(Stored items)
====

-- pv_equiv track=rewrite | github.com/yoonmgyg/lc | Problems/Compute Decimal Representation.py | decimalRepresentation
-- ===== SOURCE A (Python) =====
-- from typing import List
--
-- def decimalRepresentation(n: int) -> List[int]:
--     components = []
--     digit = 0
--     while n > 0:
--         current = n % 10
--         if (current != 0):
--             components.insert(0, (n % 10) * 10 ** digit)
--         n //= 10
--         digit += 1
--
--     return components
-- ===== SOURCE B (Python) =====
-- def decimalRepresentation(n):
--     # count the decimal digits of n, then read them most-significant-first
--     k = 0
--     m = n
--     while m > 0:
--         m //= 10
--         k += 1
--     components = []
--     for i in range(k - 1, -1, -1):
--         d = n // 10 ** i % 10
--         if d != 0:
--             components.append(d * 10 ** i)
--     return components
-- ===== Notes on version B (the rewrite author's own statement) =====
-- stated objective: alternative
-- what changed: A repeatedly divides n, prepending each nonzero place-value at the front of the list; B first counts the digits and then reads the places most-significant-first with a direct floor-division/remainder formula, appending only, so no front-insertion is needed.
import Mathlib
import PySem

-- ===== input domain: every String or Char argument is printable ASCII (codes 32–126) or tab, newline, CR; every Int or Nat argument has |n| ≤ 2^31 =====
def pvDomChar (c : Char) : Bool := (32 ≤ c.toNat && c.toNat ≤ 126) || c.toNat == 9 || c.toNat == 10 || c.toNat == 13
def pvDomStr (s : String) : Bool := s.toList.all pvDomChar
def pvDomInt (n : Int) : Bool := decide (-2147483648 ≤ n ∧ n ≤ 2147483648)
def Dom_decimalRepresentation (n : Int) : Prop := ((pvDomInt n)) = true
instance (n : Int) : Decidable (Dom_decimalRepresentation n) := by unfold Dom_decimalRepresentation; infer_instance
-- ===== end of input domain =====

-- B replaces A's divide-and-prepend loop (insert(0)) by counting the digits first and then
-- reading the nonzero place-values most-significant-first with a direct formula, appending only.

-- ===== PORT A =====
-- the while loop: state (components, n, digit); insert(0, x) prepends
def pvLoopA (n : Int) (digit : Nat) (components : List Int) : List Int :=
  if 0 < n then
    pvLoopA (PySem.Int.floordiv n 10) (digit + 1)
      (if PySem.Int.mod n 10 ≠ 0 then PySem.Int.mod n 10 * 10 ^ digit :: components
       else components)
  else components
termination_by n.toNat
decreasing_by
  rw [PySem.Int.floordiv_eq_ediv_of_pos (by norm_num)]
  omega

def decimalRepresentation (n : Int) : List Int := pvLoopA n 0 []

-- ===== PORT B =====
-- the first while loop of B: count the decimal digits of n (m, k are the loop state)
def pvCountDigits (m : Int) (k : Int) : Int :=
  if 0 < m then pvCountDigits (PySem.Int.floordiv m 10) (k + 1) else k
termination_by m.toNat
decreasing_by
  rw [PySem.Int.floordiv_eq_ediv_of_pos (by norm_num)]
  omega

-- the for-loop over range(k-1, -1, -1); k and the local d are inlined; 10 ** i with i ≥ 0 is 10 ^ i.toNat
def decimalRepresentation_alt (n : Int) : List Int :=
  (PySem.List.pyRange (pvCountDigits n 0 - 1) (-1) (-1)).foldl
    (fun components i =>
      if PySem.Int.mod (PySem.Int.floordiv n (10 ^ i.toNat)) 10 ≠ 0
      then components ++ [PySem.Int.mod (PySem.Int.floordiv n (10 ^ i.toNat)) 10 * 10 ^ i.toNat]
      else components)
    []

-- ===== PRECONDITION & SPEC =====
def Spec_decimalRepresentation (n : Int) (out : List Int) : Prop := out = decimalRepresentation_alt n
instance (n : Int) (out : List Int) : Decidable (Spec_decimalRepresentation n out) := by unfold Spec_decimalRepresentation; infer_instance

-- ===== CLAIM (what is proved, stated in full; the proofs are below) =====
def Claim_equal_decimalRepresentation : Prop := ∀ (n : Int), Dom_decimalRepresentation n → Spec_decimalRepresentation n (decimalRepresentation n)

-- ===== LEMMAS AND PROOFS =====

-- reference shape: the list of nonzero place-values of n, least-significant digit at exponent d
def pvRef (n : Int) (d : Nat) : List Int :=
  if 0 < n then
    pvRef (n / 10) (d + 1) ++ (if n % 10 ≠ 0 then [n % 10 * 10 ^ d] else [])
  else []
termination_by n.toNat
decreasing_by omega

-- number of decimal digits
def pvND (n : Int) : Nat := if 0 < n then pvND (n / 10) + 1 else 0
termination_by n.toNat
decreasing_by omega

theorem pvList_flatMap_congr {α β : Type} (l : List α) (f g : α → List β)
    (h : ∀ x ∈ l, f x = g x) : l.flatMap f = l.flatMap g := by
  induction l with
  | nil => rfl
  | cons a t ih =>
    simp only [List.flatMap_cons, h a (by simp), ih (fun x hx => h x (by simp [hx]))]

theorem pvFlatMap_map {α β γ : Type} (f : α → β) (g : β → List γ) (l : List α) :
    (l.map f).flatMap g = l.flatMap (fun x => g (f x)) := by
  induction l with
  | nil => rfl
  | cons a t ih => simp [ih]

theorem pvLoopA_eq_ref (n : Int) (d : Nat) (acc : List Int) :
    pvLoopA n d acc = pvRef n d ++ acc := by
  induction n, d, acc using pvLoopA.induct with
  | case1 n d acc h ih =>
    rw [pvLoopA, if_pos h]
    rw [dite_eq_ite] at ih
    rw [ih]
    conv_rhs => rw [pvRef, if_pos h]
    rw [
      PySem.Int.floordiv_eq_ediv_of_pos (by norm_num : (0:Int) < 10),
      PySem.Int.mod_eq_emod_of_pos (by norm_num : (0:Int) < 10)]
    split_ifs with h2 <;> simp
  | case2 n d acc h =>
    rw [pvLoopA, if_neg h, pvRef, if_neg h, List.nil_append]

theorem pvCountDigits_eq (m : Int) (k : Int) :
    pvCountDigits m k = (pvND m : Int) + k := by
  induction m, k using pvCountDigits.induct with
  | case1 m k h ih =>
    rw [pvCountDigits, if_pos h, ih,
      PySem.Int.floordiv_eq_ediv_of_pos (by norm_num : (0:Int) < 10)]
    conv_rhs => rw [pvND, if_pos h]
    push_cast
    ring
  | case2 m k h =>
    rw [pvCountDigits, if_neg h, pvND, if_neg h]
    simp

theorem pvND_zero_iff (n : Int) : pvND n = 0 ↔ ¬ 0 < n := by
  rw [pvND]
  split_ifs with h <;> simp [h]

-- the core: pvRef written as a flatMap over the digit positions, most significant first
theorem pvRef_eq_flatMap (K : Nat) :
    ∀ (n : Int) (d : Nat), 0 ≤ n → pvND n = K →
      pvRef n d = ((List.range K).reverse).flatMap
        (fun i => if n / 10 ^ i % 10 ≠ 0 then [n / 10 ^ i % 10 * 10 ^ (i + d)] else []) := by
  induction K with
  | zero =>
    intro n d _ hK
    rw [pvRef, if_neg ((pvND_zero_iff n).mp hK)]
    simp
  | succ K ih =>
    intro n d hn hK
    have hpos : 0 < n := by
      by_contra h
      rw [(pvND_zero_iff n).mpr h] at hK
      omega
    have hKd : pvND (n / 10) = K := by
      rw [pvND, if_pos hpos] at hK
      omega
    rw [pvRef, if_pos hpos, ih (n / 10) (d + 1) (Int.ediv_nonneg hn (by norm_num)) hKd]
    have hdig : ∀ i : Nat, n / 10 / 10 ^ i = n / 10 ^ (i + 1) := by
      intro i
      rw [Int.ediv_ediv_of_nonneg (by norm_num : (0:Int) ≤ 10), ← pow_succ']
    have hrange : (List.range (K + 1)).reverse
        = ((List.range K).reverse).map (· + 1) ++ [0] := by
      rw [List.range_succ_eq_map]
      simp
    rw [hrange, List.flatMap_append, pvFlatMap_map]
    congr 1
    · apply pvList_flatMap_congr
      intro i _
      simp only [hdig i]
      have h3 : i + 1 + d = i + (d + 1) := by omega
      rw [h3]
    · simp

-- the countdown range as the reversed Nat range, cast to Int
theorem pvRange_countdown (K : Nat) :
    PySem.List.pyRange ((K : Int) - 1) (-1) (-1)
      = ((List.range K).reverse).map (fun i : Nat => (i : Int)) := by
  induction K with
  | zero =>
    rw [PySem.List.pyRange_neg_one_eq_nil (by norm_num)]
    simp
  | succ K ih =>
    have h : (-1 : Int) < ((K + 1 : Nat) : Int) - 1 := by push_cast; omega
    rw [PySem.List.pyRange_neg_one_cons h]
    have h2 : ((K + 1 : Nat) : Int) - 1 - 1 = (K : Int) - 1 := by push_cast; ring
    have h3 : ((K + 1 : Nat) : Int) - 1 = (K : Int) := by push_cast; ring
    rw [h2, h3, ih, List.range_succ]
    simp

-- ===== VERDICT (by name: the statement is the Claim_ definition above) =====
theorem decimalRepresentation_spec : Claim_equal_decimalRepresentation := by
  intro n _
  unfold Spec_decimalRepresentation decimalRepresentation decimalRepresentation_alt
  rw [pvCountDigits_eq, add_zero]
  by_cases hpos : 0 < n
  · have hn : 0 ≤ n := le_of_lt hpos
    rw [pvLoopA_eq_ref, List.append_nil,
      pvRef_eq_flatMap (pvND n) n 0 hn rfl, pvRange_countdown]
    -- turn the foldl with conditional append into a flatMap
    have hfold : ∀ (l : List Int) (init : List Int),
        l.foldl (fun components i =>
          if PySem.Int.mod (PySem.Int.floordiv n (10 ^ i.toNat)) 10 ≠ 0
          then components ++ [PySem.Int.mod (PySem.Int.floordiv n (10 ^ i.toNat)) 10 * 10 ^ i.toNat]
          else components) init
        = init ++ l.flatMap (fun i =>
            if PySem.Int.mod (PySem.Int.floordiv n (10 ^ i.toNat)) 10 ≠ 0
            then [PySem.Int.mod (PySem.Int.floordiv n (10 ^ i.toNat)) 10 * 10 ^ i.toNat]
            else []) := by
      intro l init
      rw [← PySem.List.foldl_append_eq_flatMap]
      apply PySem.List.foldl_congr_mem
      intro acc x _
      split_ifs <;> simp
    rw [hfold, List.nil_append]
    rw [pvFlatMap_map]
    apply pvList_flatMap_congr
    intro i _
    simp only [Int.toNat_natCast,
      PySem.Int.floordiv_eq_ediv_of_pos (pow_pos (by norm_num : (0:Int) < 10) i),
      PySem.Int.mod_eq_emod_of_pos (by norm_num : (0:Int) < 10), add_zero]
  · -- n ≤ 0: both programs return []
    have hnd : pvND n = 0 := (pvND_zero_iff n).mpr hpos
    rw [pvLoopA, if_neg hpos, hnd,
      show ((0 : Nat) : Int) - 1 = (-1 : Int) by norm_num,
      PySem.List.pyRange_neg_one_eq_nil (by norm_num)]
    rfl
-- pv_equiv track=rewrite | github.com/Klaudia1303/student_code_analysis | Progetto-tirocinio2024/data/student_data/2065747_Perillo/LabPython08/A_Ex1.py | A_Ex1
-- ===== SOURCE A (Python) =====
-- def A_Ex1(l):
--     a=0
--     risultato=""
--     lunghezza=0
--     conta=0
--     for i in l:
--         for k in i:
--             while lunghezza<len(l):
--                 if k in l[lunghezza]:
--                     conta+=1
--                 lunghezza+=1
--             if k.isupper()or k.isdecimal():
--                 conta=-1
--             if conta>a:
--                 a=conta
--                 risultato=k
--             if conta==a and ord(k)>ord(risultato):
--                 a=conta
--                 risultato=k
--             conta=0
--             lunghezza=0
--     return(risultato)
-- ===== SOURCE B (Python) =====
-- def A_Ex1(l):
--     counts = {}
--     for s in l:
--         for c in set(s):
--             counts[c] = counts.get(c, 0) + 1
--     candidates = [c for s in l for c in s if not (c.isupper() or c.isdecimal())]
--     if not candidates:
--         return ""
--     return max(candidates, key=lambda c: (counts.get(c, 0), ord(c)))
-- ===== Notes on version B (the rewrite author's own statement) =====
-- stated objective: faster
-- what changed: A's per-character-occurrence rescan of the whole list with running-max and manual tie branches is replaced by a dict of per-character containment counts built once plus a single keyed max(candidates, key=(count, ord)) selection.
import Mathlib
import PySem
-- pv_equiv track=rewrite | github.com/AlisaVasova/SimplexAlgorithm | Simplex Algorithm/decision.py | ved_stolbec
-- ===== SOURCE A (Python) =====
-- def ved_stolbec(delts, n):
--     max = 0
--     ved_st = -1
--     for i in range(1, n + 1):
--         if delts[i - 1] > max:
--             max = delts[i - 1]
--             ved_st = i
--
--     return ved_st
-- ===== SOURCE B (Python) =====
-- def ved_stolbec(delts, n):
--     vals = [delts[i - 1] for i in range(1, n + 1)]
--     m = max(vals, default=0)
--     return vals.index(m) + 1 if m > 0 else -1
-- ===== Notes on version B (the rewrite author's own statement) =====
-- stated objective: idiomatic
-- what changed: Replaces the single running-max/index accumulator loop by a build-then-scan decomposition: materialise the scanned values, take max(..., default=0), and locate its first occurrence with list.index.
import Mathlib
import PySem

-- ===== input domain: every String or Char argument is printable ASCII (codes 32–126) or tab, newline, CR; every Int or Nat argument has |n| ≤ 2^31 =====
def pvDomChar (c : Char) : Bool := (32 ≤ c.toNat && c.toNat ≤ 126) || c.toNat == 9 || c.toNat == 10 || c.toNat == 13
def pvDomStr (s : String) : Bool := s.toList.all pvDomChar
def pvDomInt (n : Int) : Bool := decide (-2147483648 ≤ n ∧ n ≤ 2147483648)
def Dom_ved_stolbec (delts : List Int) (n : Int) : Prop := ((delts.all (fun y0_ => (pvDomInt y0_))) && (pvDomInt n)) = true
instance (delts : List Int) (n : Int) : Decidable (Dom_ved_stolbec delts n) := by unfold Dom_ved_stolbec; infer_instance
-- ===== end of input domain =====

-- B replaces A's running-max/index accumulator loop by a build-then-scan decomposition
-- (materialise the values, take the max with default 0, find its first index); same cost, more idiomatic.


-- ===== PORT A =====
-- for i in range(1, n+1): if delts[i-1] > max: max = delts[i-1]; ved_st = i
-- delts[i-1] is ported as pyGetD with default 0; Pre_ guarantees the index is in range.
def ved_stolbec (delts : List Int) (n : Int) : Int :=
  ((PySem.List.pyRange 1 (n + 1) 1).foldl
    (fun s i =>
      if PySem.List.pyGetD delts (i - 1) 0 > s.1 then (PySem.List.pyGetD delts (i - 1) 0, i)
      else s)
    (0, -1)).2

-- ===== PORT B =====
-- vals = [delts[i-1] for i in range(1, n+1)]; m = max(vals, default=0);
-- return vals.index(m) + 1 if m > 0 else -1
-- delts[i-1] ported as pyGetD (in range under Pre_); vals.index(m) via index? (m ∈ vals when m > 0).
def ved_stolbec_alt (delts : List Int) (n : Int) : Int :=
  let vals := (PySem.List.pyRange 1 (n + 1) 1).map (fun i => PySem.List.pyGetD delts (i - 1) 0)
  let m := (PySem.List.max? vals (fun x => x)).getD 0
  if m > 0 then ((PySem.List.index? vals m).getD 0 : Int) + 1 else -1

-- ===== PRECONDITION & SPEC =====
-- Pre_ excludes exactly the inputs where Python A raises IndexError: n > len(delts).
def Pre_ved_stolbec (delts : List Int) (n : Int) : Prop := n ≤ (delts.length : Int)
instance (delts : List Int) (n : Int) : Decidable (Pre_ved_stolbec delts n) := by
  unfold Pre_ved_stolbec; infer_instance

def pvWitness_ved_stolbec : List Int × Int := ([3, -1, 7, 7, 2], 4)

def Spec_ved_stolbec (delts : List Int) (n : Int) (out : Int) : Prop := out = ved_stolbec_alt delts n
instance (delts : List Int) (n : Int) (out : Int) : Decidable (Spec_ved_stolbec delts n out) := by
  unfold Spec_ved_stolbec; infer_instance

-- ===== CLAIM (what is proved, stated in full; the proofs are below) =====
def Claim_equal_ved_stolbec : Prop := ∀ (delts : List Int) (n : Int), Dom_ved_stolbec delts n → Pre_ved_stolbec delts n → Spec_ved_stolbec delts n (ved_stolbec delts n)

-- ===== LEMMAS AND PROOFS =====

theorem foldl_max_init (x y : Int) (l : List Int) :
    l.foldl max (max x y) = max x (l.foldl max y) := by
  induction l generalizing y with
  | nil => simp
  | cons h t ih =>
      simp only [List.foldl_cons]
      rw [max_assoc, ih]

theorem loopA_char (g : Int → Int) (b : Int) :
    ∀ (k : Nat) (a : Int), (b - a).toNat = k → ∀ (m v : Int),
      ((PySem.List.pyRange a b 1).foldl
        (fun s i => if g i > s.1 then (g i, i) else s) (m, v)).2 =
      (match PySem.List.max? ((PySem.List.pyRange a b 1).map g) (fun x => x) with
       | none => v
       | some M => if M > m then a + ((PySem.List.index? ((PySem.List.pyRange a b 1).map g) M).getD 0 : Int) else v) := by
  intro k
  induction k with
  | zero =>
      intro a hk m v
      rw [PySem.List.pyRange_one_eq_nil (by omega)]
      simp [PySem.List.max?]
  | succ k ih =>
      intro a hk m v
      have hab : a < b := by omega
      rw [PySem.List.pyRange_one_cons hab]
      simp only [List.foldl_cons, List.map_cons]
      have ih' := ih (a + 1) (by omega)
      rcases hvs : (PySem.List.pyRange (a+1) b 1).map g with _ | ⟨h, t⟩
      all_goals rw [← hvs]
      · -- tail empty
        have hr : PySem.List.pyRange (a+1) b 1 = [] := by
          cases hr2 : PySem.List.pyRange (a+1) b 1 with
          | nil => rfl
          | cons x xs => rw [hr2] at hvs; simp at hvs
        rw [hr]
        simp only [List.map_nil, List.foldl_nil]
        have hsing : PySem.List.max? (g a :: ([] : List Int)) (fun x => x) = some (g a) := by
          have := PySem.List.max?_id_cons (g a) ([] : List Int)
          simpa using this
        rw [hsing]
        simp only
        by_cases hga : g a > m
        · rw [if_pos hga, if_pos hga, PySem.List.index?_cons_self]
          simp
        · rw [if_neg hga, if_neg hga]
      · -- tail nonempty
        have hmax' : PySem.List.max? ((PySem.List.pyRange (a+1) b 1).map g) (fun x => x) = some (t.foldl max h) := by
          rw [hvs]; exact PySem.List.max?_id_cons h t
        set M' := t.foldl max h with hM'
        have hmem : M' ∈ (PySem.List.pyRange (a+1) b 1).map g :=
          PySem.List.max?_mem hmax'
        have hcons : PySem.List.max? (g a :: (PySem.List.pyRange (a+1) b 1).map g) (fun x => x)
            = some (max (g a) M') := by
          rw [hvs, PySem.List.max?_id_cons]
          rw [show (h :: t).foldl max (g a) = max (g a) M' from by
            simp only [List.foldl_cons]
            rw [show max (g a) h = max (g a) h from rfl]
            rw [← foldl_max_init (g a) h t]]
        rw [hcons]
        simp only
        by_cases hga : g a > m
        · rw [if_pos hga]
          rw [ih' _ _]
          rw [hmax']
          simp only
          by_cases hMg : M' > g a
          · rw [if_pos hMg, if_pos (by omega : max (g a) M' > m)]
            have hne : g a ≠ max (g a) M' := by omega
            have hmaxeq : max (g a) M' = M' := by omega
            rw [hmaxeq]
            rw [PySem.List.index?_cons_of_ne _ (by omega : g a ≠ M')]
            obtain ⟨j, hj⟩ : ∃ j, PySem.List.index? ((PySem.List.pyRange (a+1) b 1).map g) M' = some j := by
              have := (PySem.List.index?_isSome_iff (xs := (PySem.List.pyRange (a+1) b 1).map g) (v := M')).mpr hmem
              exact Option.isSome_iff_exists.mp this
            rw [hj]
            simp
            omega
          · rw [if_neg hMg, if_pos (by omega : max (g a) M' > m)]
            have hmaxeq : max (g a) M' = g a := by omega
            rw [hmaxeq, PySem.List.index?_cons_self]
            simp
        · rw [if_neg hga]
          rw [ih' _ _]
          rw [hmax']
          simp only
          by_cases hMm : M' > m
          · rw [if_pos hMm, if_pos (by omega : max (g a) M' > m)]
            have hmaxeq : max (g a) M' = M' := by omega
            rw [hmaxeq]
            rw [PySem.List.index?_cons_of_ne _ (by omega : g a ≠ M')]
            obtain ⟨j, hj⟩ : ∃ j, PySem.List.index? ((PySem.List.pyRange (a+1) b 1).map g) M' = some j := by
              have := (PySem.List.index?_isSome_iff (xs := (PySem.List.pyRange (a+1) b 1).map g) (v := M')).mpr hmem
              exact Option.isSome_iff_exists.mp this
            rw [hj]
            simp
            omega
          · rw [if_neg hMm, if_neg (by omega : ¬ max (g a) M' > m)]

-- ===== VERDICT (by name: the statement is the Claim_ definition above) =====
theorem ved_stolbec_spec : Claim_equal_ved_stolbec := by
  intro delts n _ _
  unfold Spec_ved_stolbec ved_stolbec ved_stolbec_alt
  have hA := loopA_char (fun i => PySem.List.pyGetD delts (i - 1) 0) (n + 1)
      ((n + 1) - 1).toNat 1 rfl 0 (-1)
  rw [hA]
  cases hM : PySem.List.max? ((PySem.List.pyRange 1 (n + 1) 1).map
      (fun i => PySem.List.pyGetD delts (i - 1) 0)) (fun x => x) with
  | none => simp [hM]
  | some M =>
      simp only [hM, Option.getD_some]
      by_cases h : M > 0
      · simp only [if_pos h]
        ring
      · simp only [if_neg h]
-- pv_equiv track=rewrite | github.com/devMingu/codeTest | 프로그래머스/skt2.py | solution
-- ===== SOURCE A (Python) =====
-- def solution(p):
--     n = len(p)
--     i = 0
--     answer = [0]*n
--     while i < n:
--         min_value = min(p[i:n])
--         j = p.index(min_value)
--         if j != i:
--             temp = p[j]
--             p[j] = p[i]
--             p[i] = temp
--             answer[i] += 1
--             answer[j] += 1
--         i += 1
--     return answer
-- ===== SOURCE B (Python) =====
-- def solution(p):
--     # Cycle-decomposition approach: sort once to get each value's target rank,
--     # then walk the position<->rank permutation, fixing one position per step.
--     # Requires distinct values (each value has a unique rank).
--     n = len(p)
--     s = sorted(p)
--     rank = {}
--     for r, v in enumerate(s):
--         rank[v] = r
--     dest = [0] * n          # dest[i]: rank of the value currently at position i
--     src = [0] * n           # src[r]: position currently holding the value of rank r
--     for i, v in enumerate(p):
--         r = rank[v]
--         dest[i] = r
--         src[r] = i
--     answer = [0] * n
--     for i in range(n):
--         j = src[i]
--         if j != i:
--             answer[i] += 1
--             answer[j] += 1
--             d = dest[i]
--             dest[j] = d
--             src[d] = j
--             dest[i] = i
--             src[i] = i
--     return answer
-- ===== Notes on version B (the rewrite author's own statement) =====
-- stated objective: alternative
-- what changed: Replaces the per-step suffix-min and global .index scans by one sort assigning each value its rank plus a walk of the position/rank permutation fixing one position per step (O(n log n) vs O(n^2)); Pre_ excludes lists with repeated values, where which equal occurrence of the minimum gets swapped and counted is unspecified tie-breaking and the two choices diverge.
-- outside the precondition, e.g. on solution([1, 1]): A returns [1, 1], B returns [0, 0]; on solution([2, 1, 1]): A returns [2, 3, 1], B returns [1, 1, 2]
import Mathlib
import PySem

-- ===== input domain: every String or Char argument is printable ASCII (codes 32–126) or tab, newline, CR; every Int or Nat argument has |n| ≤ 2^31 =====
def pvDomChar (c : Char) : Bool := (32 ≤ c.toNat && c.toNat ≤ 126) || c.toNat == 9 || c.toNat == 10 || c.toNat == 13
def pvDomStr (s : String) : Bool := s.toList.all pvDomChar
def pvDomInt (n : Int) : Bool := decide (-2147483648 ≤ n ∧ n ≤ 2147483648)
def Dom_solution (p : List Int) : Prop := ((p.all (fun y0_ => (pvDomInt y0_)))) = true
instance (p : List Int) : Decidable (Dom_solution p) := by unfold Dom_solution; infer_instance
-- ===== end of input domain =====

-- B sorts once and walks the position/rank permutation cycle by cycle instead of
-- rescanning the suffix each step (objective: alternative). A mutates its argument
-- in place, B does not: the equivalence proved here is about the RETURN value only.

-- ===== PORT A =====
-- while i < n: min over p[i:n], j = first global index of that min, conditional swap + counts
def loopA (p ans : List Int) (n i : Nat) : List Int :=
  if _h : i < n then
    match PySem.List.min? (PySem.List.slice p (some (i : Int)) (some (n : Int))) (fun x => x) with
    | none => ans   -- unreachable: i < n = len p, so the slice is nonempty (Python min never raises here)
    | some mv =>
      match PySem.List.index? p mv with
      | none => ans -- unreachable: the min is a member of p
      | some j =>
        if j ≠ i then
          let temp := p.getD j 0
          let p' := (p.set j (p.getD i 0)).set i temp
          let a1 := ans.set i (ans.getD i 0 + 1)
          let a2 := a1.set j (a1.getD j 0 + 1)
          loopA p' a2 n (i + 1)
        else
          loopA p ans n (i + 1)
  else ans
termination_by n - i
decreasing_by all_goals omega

====

• **What you have to do**:
Every line from the line containing "def Dom_solution (p" through the line containing "if _h : i < n then" in the records above must be retyped exactly. Leave out the rest.

• **Solved exercise**:
def Dom_solution (p : List Int) : Prop := ((p.all (fun y0_ => (pvDomInt y0_)))) = true
instance (p : List Int) : Decidable (Dom_solution p) := by unfold Dom_solution; infer_instance
-- ===== end of input domain =====

-- B sorts once and walks the position/rank permutation cycle by cycle instead of
-- rescanning the suffix each step (objective: alternative). A mutates its argument
-- in place, B does not: the equivalence proved here is about the RETURN value only.

-- ===== PORT A =====
-- while i < n: min over p[i:n], j = first global index of that min, conditional swap + counts
def loopA (p ans : List Int) (n i : Nat) : List Int :=
  if _h : i < n then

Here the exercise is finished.